Over-hunting drove the moose range northward. In 1896, the Vermont Legislature banned moose hunting, but the population did not move south until decades later. Alexander said the first time he saw a moose was in 1979, a year before he started working for Vermont Fish and Wildlife.
“The moose was at a low-enough density that the probability of a winter tick larvae attaching to a moose the next fall was low,” he said, “because you wouldn’t necessarily have a moose walk by.”

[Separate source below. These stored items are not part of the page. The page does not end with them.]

lemma B_main (V S : List Int) (seuil : Int) :
    ∀ k i (val : List Int) (st : Option Nat), S.length - i = k → i ≤ S.length →
    finishB V S ((List.range' i (S.length - i)).foldl (vfm_alt_step V S seuil) (val, st)) =
      val ++ specFrom V S seuil st i := by
  intro k
  induction k with
  | zero =>
      intro i val st hk hi
      have hi' : i = S.length := by omega
      subst hi'
      rw [hk]
      simp only [List.range'_zero, List.foldl_nil]
      cases st with
      | none => simp [finishB, specFrom, spec_stop (by omega : ¬ S.length < S.length)]
      | some p =>
          simp [finishB, specFrom,
                specEnd_stop (by omega : ¬ (S.length < S.length ∧ S.getD S.length 0 ≤ seuil)),
                spec_stop (by omega : ¬ S.length < S.length)]
  | succ k ih =>
      intro i val st hk hi
      have hi' : i < S.length := by omega
      rw [hk, List.range'_succ, List.foldl_cons]
      have hk' : S.length - (i + 1) = k := by omega
      by_cases hb : S.getD i 0 ≤ seuil
      · cases st with
        | none =>
            have hstep : vfm_alt_step V S seuil (val, none) i = (val, some i) := by
              simp only [vfm_alt_step, if_pos hb]
            rw [hstep]
            have hih := ih (i + 1) val (some i) hk' (by omega)
            rw [hk'] at hih
            rw [hih]
            simp only [specFrom]
            rw [spec_hit hi' hb, specEnd_step ⟨hi', hb⟩]
        | some p =>
            have hstep : vfm_alt_step V S seuil (val, some p) i = (val, some p) := by
              simp only [vfm_alt_step, if_pos hb]
            rw [hstep]
            have hih := ih (i + 1) val (some p) hk' (by omega)
            rw [hk'] at hih
            rw [hih]
            simp only [specFrom]
            rw [specEnd_step ⟨hi', hb⟩]
      · cases st with
        | none =>
            have hstep : vfm_alt_step V S seuil (val, none) i = (val, none) := by
              simp only [vfm_alt_step, if_neg hb]
            rw [hstep]
            have hih := ih (i + 1) val none hk' (by omega)
            rw [hk'] at hih
            rw [hih]
            simp only [specFrom]
            rw [spec_skip hi' hb]
        | some p =>
            have hstep : vfm_alt_step V S seuil (val, some p) i =
                (val ++ [V.getD (p + (i - p) / 2) 0], none) := by
              simp only [vfm_alt_step, if_neg hb]
            rw [hstep]
            have hih := ih (i + 1) (val ++ [V.getD (p + (i - p) / 2) 0]) none hk' (by omega)
            rw [hk'] at hih
            rw [hih]
            simp only [specFrom]
            rw [specEnd_stop (q := i) (by tauto), spec_skip hi' hb]
            simp

lemma B_spec (V S : List Int) (seuil : Int) :
    valeurs_frequence_minimum_alt V S seuil = spec V S seuil 0 := by
  have h0 : valeurs_frequence_minimum_alt V S seuil =
      finishB V S ((List.range S.length).foldl (vfm_alt_step V S seuil) ([], none)) := rfl
  rw [h0, List.range_eq_range',
      show List.range' 0 S.length = List.range' 0 (S.length - 0) from by rw [Nat.sub_zero]]
  rw [B_main V S seuil (S.length - 0) 0 [] none rfl (by omega)]
  simp [specFrom]

-- ===== A side =====

lemma while_ge (Imin : List Nat) (M i j : Nat) : j ≤ vfm_while Imin M i j := by
  fun_induction vfm_while Imin M i j with
  | case1 j h ih => omega
  | case2 j h => omega

lemma while_le (Imin : List Nat) (M i j : Nat) (hj : j ≤ Imin.length) :
    vfm_while Imin M i j ≤ Imin.length := by
  fun_induction vfm_while Imin M i j with
  | case1 j h ih => exact ih (by omega)
  | case2 j h => omega
-- pv_equiv track=rewrite | github.com/Paddu2006/mental-health-screener | mental_health_screener.py | score_stress
-- ===== SOURCE A (Python) =====
-- def score_stress(responses):
--     """Score Perceived Stress Scale."""
--     # Reverse score positive items (4,5,7,8 — 0-indexed: 3,4,6,7)
--     positive_items = [3, 4, 6, 7]
--     adjusted = []
--     for i, r in enumerate(responses):
--         if i in positive_items:
--             adjusted.append(4 - r)
--         else:
--             adjusted.append(r)
--     score = sum(adjusted)
--     if score <= 13:
--         severity = "Low Stress"
--         color    = "#4CAF50"
--     elif score <= 26:
--         severity = "Moderate Stress"
--         color    = "#FF9800"
--     else:
--         severity = "High Stress"
--         color    = "#E91E63"
--     return score, severity, color
-- ===== SOURCE B (Python) =====
-- def score_stress(responses):
--     """Score Perceived Stress Scale."""
--     positive_items = [3, 4, 6, 7]
--     score = sum(responses) + sum(4 - 2 * responses[i]
--                                  for i in positive_items if i < len(responses))
--     if score <= 13:
--         severity = "Low Stress"
--         color    = "#4CAF50"
--     elif score <= 26:
--         severity = "Moderate Stress"
--         color    = "#FF9800"
--     else:
--         severity = "High Stress"
--         color    = "#E91E63"
--     return score, severity, color
-- ===== Notes on version B (the rewrite author's own statement) =====
-- stated objective: simpler
-- what changed: Replaces the enumerate loop that builds an adjusted copy of the list with a closed-form correction: score = sum(responses) + sum(4 - 2*responses[i]) over the present reverse-scored indices (flipping r to 4-r shifts the total by 4-2r), avoiding the per-element branch and intermediate list.
import Mathlib
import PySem

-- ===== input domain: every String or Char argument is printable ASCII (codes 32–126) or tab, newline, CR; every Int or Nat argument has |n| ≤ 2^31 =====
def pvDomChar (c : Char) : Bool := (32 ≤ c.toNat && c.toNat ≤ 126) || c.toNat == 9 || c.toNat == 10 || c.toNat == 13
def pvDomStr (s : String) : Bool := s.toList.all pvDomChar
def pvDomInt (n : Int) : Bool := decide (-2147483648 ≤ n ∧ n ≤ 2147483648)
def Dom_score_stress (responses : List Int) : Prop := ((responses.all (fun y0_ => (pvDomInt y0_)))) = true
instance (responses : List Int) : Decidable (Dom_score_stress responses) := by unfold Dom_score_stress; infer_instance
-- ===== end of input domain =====

-- ===== PORT A =====
-- B replaces A's enumerate-and-adjust loop with a sum-plus-correction closed form (objective: simpler).
-- transliteration of A's `for i, r in enumerate(responses)` loop building `adjusted`
def pvAdjust (i : Int) (rs : List Int) : List Int :=
  match rs with
  | [] => []
  | r :: t => (if i ∈ ([3, 4, 6, 7] : List Int) then 4 - r else r) :: pvAdjust (i + 1) t

def score_stress (responses : List Int) : Int × String × String :=
  let adjusted := pvAdjust 0 responses
  let score := adjusted.foldl (· + ·) 0
  if score ≤ 13 then (score, "Low Stress", "#4CAF50")
  else if score ≤ 26 then (score, "Moderate Stress", "#FF9800")
  else (score, "High Stress", "#E91E63")

-- ===== PORT B =====
def score_stress_alt (responses : List Int) : Int × String × String :=
  let score := responses.foldl (· + ·) 0 +
    (([3, 4, 6, 7] : List Nat).filter (fun i => i < responses.length)).foldl
      (fun acc i => acc + (4 - 2 * responses.getD i 0)) 0
  if score ≤ 13 then (score, "Low Stress", "#4CAF50")
  else if score ≤ 26 then (score, "Moderate Stress", "#FF9800")
  else (score, "High Stress", "#E91E63")

-- ===== PRECONDITION & SPEC =====
def Spec_score_stress (responses : List Int) (out : Int × String × String) : Prop := out = score_stress_alt responses
instance (responses : List Int) (out : Int × String × String) : Decidable (Spec_score_stress responses out) := by unfold Spec_score_stress; infer_instance

-- ===== CLAIM (what is proved, stated in full; the proofs are below) =====
def Claim_equal_score_stress : Prop := ∀ (responses : List Int), Dom_score_stress responses → Spec_score_stress responses (score_stress responses)

-- ===== LEMMAS AND PROOFS =====

theorem pv_foldl_init (t : List Int) (c : Int) :
    t.foldl (· + ·) c = c + t.foldl (· + ·) 0 := by
  induction t generalizing c with
  | nil => simp
  | cons x xs ih =>
    simp only [List.foldl_cons]
    rw [ih (c + x), ih (0 + x)]
    ring

theorem pvAdjust_high (t : List Int) (n : Int) (h : 8 ≤ n) : pvAdjust n t = t := by
  induction t generalizing n with
  | nil => rfl
  | cons x xs ih =>
    have hn : n ∉ ([3, 4, 6, 7] : List Int) := by
      intro hm
      simp only [List.mem_cons, List.not_mem_nil, or_false] at hm
      omega
    simp [pvAdjust, hn, ih (n + 1) (by omega)]

theorem pv_score_eq (rs : List Int) :
    (pvAdjust 0 rs).foldl (· + ·) 0 =
      rs.foldl (· + ·) 0 +
        (([3, 4, 6, 7] : List Nat).filter (fun i => i < rs.length)).foldl
          (fun acc i => acc + (4 - 2 * rs.getD i 0)) 0 := by
  match rs with
  | [] => decide
  | [a] => norm_num [pvAdjust, List.filter, List.getD]; try ring
  | [a, b] => norm_num [pvAdjust, List.filter, List.getD]; try ring
  | [a, b, c] => norm_num [pvAdjust, List.filter, List.getD]; try ring
  | [a, b, c, d] => norm_num [pvAdjust, List.filter, List.getD]; try ring
  | [a, b, c, d, e] => norm_num [pvAdjust, List.filter, List.getD]; try ring
  | [a, b, c, d, e, f] => norm_num [pvAdjust, List.filter, List.getD]; try ring
  | [a, b, c, d, e, f, g] => norm_num [pvAdjust, List.filter, List.getD]; try ring
  | a :: b :: c :: d :: e :: f :: g :: h :: t =>
    have ht : pvAdjust 8 t = t := pvAdjust_high t 8 (by omega)
    simp only [pvAdjust, List.foldl_cons, List.filter, List.getD, List.length_cons]
    norm_num [ht]
    rw [pv_foldl_init t (a + b + c + (4 - d) + (4 - e) + f + (4 - g) + (4 - h)),
        pv_foldl_init t (a + b + c + d + e + f + g + h)]
    ring

-- ===== VERDICT (by name: the statement is the Claim_ definition above) =====
theorem score_stress_spec : Claim_equal_score_stress := by
  intro rs _
  unfold Spec_score_stress score_stress score_stress_alt
  simp only [pv_score_eq]
-- pv_equiv track=rewrite | github.com/hd1534/google-foobar | level4/Bringing a Gun to a Trainer Fight/solution.py | getMirror
-- ===== SOURCE A (Python) =====
-- def getMirror(mirror, coordinates, dimensions):
--     " returns coordinates that in the mirror "
--
--     result = coordinates
--     mirror_rotation = [2*(dimensions - coordinates), 2*coordinates]
--
--     if mirror < 0:
--         for i in range(mirror, 0):
--             result -= mirror_rotation[i % 2]  # when even -> 2*(dimensions - coordinates)
--     else:
--         for i in range(mirror):
--             result += mirror_rotation[i % 2]  # when even -> 2*(dimensions - coordinates)
--
--         #  same as
--         # for i in range(1, mirror + 1):
--         #     result += mirror_rotation[(i+1) % 2]
--
--     return result
-- ===== SOURCE B (Python) =====
-- def getMirror(mirror, coordinates, dimensions):
--     " returns coordinates that in the mirror "
--     # Each pair of reflections shifts by 2*dimensions; an odd mirror flips the coordinate.
--     if mirror % 2 == 0:
--         return coordinates + mirror * dimensions
--     return (mirror + 1) * dimensions - coordinates
-- ===== Notes on version B (the rewrite author's own statement) =====
-- stated objective: faster
-- what changed: Replaced the per-reflection loop (one iteration per |mirror|) by a closed-form parity formula: even mirror gives coordinates + mirror*dimensions, odd gives (mirror+1)*dimensions - coordinates.
import Mathlib
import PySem

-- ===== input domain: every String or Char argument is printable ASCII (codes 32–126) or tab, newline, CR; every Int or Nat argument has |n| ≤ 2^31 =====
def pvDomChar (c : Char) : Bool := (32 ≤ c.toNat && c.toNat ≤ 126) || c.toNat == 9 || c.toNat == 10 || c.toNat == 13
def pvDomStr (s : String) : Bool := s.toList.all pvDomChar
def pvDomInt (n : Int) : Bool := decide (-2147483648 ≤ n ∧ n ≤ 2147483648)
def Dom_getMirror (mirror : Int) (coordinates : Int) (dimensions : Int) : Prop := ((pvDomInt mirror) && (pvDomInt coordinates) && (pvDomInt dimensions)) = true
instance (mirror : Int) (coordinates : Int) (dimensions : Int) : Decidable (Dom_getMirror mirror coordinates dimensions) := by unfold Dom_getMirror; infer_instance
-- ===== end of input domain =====

-- B replaces A's per-reflection loop with a closed-form parity formula (objective: faster, measured).

-- ===== PORT A =====
-- Port of A: builds mirror_rotation and loops over range(mirror,0) / range(mirror),
-- adding/subtracting mirror_rotation[i % 2] each iteration.
def getMirror (mirror : Int) (coordinates : Int) (dimensions : Int) : Int :=
  let mirror_rotation : List Int := [2*(dimensions - coordinates), 2*coordinates]
  if mirror < 0 then
    (PySem.List.pyRange mirror 0 1).foldl
      (fun result i => result - PySem.List.pyGetD mirror_rotation (PySem.Int.mod i 2) 0) coordinates
  else
    (PySem.List.pyRange 0 mirror 1).foldl
      (fun result i => result + PySem.List.pyGetD mirror_rotation (PySem.Int.mod i 2) 0) coordinates

-- ===== PORT B =====
-- Port of B: closed-form parity formula, no loop.
def getMirror_alt (mirror : Int) (coordinates : Int) (dimensions : Int) : Int :=
  if PySem.Int.mod mirror 2 = 0 then coordinates + mirror * dimensions
  else (mirror + 1) * dimensions - coordinates

-- ===== PRECONDITION & SPEC =====
def Spec_getMirror (mirror : Int) (coordinates : Int) (dimensions : Int) (out : Int) : Prop := out = getMirror_alt mirror coordinates dimensions
instance (mirror : Int) (coordinates : Int) (dimensions : Int) (out : Int) : Decidable (Spec_getMirror mirror coordinates dimensions out) := by unfold Spec_getMirror; infer_instance

-- ===== CLAIM (what is proved, stated in full; the proofs are below) =====
def Claim_equal_getMirror : Prop := ∀ (mirror : Int) (coordinates : Int) (dimensions : Int), Dom_getMirror mirror coordinates dimensions → Spec_getMirror mirror coordinates dimensions (getMirror mirror coordinates dimensions)

-- ===== LEMMAS AND PROOFS =====

-- ===== VERDICT (by name: the statement is the Claim_ definition above) =====
lemma pv_getD_zero (a b : Int) : PySem.List.pyGetD [a, b] 0 0 = a := by
  simp [PySem.List.pyGetD, PySem.List.pyGet?, PySem.List.pyIdx?]

lemma pv_getD_one (a b : Int) : PySem.List.pyGetD [a, b] 1 0 = b := by
  simp [PySem.List.pyGetD, PySem.List.pyGet?, PySem.List.pyIdx?]

lemma pv_mod_two (x : Int) : PySem.Int.mod x 2 = x % 2 := by
  exact PySem.Int.mod_eq_emod_of_pos (by norm_num)

lemma pv_pos_fold (c d : Int) (n : Nat) :
    (PySem.List.pyRange 0 (n : Int) 1).foldl
      (fun result i => result + PySem.List.pyGetD [2*(d - c), 2*c] (PySem.Int.mod i 2) 0) c
    = if (n : Int) % 2 = 0 then c + (n : Int) * d else ((n : Int) + 1) * d - c := by
  induction n with
  | zero => simp [PySem.List.pyRange_one_eq_nil]
  | succ n ih =>
    rw [show ((n + 1 : Nat) : Int) = (n : Int) + 1 by push_cast; ring,
        PySem.List.pyRange_one_succ_right (by positivity), List.foldl_append, ih]
    simp only [List.foldl, pv_mod_two]
    rcases Int.emod_two_eq (n : Int) with h | h
    · rw [if_pos h, h, pv_getD_zero, if_neg (by omega)]; ring
    · rw [if_neg (by omega), h, pv_getD_one, if_pos (by omega)]; ring

lemma pv_neg_fold (c d : Int) (n : Nat) :
    ∀ acc : Int,
    (PySem.List.pyRange (-(n : Int)) 0 1).foldl
      (fun result i => result - PySem.List.pyGetD [2*(d - c), 2*c] (PySem.Int.mod i 2) 0) acc
    = acc - (if (n : Int) % 2 = 0 then (n : Int) * d else ((n : Int) - 1) * d + 2*c) := by
  induction n with
  | zero => intro acc; simp [PySem.List.pyRange_one_eq_nil]
  | succ n ih =>
    intro acc
    rw [show (-((n + 1 : Nat) : Int)) = (-(n : Int)) - 1 by push_cast; ring,
        PySem.List.pyRange_one_cons (by omega)]
    simp only [List.foldl]
    rw [show (-(n : Int) - 1 + 1) = -(n : Int) by ring, ih, pv_mod_two]
    rcases Int.emod_two_eq (n : Int) with h | h
    · rw [show (-(n : Int) - 1) % 2 = 1 by omega, pv_getD_one, if_pos h,
          if_neg (by push_cast; omega), show (((n + 1 : Nat) : Int) - 1) = (n : Int) by push_cast; ring]
      ring
    · rw [show (-(n : Int) - 1) % 2 = 0 by omega, pv_getD_zero, if_neg (by omega),
          if_pos (by push_cast; omega), show ((n + 1 : Nat) : Int) = (n : Int) + 1 by push_cast; ring]
      ring

theorem getMirror_spec : Claim_equal_getMirror := by
  intro m c d _
  unfold Spec_getMirror getMirror getMirror_alt
  by_cases hm : m < 0
  · rw [if_pos hm]
    obtain ⟨n, hn⟩ : ∃ n : Nat, m = -(n : Int) := ⟨(-m).toNat, by omega⟩
    subst hn
    rw [pv_neg_fold c d n c, pv_mod_two]
    rcases Int.emod_two_eq (n : Int) with h | h
    · rw [if_pos h, if_pos (by omega)]; ring
    · rw [if_neg (by omega), if_neg (by omega)]; ring
  · rw [if_neg hm]
    obtain ⟨n, hn⟩ : ∃ n : Nat, m = (n : Int) := ⟨m.toNat, by omega⟩
    subst hn
    rw [pv_pos_fold c d n, pv_mod_two]
-- pv_equiv track=rewrite | github.com/surajrdy/VLSI-CAD | VLSI/PA1/UnateRecursiveComplement/main.py | BinateVariable
-- ===== SOURCE A (Python) =====
-- TRUE = '01'
--
-- FALSE = '10'
--
-- def BinateVariable(function, nvars, ncubes):
--     true_count = [0] * nvars
--     neg_count = [0] * nvars
--     binate_list = [False] * nvars
--     binate = False
--
--     for x in range(ncubes):
--         for y in range(nvars):
--             if function[x][y] == TRUE:
--                 true_count[y] += 1
--             elif function[x][y] == FALSE:
--                 neg_count[y] += 1
--
--     for y in range(nvars):
--         if true_count[y] > 0 and neg_count[y] > 0:
--             binate_list[y] = True
--             binate = True
--     return true_count, neg_count, binate_list, binate
-- ===== SOURCE B (Python) =====
-- TRUE = '01'
--
-- FALSE = '10'
--
-- def BinateVariable(function, nvars, ncubes):
--     # Column-wise: for each variable, stream its column across all cubes and
--     # tally with two count scans; classify binate in the same pass.
--     true_count = []
--     neg_count = []
--     binate_list = []
--     for y in range(nvars):
--         column = [function[x][y] for x in range(ncubes)]
--         t = column.count(TRUE)
--         f = column.count(FALSE)
--         true_count.append(t)
--         neg_count.append(f)
--         binate_list.append(t > 0 and f > 0)
--     return true_count, neg_count, binate_list, any(binate_list)
-- ===== Notes on version B (the rewrite author's own statement) =====
-- stated objective: simpler
-- what changed: Transposed the traversal: instead of a row-wise double loop incrementing per-variable accumulator arrays plus a second classification pass, B iterates variables once, streams each variable's column across the cubes and tallies it with two count scans, classifying binate in the same pass.
import Mathlib
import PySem

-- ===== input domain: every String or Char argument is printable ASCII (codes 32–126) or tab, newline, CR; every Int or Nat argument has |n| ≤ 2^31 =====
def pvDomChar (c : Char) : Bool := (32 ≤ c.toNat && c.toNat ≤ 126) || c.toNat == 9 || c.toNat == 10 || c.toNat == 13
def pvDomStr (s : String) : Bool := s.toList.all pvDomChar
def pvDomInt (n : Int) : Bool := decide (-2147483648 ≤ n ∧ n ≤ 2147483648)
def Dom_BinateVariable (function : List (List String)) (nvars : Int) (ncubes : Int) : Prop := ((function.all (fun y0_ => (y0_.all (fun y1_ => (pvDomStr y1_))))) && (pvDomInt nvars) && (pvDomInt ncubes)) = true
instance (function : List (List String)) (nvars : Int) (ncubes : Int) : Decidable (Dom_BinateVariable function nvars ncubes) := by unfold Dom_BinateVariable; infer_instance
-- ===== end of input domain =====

Until about 2002, Alexander said, when there was the first documented case of high tick numbers on a moose. Around that time, the moose population in Vermont peaked at about 5,000. Officials noticed scattered evidence of high tick numbers during the following years.
Then, in 2011, “The tick numbers were extremely high on a number of individual moose,” Alexander said, adding there were tick counts ranging from 30,000 to 70,000 on any one moose.
The moose population now hovers at around 2,200, after more hunting permits were issued, which Alexander and Vermont Fish and Wildlife believe could have alleviated some of the toll winter ticks have taken.
Kantar, the Maine biologist, hopes the collaring project will inform best management strategies going forward.
“Moose in a state like Maine are an icon and we want to see moose do well now and into the future,” he said. “And that’s very critical. And parasites are just a drain on the population.”